Your objective:
Return every line of the data below that includes the string "ValueError".

Segment Start: Entries supplied

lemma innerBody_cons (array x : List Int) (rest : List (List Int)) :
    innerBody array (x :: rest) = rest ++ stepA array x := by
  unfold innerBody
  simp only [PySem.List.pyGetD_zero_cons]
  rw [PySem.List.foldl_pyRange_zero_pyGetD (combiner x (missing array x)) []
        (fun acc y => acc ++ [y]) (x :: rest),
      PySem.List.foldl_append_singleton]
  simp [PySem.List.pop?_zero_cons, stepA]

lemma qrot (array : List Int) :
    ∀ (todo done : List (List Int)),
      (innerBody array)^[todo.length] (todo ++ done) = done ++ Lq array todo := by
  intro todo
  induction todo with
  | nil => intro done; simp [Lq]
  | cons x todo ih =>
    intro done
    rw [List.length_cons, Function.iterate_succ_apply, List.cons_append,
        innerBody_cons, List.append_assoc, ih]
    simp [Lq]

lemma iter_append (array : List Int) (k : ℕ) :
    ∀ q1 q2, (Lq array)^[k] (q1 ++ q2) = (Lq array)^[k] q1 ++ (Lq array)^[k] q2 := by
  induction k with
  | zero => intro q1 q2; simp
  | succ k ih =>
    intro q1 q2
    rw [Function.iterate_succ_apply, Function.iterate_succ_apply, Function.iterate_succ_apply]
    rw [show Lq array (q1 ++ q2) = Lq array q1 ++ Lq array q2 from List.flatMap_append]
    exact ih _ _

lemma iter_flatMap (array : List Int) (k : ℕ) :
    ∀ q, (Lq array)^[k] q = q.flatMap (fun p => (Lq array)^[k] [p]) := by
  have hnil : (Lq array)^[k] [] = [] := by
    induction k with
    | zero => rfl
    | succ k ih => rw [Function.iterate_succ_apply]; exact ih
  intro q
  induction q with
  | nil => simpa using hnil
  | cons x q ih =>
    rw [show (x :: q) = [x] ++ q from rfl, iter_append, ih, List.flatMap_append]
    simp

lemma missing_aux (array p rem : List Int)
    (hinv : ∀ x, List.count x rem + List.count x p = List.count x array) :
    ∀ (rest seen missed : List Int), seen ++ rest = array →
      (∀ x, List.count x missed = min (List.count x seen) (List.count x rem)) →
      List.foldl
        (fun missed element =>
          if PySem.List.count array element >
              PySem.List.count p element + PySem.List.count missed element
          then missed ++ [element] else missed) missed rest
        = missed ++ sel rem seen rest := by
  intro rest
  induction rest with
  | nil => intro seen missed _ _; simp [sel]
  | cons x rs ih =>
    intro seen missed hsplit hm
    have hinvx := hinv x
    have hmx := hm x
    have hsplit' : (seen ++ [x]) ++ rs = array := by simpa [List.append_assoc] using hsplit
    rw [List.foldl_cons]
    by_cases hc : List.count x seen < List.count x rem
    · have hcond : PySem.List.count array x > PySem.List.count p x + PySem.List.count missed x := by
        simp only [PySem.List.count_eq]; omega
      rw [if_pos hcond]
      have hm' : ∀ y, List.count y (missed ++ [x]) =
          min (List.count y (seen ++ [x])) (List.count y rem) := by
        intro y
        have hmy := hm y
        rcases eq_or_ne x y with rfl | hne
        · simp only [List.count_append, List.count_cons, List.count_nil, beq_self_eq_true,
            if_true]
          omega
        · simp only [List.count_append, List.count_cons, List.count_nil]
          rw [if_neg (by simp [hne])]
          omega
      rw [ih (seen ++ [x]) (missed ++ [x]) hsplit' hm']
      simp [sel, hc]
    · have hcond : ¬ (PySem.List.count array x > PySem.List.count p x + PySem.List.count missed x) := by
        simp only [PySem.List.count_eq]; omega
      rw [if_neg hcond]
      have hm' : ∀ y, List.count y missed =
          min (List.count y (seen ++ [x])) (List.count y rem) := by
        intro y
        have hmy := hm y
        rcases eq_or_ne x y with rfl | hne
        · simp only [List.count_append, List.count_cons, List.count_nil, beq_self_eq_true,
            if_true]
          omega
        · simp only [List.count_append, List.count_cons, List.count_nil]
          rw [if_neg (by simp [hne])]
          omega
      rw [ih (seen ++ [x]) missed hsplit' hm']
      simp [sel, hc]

Segment End: Entries supplied
Segment Start: Entries supplied

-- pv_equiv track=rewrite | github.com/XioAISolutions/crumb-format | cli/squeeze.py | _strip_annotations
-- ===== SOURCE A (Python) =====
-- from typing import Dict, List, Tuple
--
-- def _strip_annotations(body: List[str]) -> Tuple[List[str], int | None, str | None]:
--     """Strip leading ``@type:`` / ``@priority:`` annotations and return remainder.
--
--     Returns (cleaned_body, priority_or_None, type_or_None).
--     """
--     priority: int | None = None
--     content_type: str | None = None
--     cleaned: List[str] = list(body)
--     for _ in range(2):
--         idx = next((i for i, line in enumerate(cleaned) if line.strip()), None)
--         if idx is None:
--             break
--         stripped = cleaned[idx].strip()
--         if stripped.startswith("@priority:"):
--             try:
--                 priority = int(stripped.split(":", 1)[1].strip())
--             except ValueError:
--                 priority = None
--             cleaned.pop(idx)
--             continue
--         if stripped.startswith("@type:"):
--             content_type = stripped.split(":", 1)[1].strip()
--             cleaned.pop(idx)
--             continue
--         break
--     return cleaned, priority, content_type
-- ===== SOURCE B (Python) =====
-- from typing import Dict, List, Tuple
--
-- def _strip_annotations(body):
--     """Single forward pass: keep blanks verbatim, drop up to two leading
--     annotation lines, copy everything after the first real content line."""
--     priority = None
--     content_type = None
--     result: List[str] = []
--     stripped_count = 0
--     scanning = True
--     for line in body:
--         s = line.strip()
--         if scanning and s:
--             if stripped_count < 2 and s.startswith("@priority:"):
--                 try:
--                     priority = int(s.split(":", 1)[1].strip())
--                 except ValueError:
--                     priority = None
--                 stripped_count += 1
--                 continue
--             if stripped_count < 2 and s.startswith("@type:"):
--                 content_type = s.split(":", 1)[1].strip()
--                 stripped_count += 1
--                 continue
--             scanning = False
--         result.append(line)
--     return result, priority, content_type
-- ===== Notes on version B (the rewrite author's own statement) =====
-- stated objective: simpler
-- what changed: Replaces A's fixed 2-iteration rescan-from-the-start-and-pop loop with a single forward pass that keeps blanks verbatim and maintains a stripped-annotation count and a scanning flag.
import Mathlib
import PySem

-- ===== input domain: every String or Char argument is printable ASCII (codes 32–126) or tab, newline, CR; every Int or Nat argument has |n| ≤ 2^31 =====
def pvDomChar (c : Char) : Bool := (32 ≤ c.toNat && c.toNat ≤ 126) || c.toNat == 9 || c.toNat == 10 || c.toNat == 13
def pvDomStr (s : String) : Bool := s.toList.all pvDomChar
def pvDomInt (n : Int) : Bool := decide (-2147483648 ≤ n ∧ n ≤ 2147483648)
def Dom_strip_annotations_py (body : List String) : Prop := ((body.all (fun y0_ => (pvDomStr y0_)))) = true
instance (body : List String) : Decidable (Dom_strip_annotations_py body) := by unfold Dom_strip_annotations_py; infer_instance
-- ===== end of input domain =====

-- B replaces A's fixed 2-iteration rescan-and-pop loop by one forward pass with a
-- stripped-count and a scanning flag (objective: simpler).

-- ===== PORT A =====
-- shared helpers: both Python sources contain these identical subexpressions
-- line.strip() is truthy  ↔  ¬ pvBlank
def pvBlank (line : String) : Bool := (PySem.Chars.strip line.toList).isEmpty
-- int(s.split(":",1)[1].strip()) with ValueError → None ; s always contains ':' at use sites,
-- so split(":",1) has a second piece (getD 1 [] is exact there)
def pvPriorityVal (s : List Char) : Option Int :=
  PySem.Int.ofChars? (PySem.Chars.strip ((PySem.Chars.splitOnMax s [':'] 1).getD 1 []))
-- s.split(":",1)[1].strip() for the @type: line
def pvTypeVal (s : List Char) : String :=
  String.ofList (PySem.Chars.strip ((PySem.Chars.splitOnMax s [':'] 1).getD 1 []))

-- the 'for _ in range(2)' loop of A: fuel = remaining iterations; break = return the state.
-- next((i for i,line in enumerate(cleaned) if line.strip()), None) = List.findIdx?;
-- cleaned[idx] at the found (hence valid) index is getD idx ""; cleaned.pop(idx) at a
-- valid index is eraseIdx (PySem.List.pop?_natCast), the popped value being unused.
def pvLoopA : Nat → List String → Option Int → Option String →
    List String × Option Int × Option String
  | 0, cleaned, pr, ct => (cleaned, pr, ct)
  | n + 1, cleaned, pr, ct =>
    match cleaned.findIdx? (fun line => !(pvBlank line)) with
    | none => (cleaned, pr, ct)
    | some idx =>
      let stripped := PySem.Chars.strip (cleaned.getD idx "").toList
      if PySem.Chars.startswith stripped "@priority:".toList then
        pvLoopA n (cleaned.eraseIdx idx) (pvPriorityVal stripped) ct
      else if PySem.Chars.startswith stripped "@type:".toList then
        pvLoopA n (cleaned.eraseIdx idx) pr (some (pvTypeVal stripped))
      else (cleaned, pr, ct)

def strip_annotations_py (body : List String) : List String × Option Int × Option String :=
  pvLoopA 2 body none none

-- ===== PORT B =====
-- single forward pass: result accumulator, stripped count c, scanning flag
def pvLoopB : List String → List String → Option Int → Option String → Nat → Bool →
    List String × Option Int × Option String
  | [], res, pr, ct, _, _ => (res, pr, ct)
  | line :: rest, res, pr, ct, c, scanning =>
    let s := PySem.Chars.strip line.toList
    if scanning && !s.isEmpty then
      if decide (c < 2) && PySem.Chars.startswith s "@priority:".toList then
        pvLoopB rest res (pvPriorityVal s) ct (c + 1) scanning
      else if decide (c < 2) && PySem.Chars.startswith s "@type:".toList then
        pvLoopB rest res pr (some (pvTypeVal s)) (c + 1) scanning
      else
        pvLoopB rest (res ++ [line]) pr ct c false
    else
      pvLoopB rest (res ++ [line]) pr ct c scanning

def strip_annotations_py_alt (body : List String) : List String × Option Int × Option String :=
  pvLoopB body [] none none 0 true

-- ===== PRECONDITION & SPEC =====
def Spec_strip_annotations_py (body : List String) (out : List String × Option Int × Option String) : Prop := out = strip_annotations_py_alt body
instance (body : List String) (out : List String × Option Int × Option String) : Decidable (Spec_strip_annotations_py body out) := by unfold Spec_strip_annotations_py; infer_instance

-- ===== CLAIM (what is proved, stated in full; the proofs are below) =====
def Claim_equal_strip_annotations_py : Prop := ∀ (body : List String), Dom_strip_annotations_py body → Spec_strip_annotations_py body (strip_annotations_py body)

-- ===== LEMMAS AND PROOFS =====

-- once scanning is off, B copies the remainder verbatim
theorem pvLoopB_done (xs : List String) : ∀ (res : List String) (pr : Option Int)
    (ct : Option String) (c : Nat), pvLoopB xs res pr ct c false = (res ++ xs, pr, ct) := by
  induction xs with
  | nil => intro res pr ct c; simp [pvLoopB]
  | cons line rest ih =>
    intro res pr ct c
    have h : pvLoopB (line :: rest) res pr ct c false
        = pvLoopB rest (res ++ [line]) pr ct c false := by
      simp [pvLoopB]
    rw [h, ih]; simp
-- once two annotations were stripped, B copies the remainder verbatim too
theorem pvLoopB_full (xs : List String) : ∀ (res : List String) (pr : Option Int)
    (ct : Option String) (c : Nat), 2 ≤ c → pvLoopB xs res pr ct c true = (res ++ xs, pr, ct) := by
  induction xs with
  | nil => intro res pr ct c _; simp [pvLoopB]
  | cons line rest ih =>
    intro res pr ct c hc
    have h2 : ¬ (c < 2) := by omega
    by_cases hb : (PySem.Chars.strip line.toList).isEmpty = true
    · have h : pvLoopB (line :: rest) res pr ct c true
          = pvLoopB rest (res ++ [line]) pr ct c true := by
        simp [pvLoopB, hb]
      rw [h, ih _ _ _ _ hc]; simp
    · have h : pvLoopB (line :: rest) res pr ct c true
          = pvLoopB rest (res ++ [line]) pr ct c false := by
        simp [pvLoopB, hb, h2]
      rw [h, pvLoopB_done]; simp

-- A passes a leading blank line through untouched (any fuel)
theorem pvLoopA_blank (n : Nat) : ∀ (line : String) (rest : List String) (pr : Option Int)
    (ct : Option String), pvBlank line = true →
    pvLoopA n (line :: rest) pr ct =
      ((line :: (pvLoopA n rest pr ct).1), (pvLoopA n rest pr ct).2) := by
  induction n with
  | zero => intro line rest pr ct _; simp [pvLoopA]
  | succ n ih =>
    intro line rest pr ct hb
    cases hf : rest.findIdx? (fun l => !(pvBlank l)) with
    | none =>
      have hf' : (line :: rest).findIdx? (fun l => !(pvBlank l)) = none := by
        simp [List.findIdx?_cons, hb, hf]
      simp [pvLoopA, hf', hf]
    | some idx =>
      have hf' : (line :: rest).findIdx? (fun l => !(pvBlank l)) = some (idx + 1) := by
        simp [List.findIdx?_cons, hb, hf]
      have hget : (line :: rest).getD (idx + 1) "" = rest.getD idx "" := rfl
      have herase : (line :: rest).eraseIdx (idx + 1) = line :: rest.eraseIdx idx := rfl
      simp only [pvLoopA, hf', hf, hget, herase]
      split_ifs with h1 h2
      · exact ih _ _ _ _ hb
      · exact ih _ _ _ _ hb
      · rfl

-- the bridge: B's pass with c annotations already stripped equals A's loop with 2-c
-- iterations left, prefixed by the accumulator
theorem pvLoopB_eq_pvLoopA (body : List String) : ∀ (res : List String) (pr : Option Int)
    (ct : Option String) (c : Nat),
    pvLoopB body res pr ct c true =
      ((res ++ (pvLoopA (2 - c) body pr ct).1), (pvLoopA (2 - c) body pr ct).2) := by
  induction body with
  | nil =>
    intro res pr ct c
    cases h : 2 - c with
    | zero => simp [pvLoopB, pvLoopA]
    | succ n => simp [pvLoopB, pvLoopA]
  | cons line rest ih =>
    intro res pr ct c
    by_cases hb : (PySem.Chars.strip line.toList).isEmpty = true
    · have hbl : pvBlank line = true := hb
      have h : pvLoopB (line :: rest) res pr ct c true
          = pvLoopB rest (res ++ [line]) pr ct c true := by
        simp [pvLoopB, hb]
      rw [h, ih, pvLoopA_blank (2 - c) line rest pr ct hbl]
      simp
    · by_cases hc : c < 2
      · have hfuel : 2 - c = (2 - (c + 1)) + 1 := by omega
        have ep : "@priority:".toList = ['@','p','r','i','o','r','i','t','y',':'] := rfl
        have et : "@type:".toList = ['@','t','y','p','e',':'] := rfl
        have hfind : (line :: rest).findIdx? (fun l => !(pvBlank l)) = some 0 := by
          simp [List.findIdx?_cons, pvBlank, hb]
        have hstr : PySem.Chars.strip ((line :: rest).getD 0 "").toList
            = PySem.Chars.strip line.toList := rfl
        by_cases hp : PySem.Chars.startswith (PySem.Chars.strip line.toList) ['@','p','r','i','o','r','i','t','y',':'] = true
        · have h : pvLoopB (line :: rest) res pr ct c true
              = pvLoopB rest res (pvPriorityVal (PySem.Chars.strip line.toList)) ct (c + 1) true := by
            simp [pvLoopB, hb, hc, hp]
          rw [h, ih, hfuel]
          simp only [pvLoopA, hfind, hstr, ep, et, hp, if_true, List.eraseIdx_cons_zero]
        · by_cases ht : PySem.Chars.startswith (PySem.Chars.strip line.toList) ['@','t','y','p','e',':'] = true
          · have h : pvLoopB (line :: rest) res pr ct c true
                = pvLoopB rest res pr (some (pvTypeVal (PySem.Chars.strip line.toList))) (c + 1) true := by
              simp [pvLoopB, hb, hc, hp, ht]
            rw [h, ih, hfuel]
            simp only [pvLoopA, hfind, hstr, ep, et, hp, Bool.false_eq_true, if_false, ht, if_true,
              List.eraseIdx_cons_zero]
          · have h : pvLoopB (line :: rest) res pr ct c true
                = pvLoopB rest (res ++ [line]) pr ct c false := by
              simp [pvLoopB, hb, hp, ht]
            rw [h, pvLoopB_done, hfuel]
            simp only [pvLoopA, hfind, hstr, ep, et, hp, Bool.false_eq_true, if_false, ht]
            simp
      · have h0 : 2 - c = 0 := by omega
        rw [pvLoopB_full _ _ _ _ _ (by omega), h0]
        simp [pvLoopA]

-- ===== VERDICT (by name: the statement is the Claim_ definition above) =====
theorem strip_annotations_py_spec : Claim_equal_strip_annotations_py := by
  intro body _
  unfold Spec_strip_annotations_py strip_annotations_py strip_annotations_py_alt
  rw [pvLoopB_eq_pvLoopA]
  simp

Segment End: Entries supplied

Answer to this task:
--             except ValueError:
--                 except ValueError:
-- int(s.split(":",1)[1].strip()) with ValueError → None ; s always contains ':' at use sites,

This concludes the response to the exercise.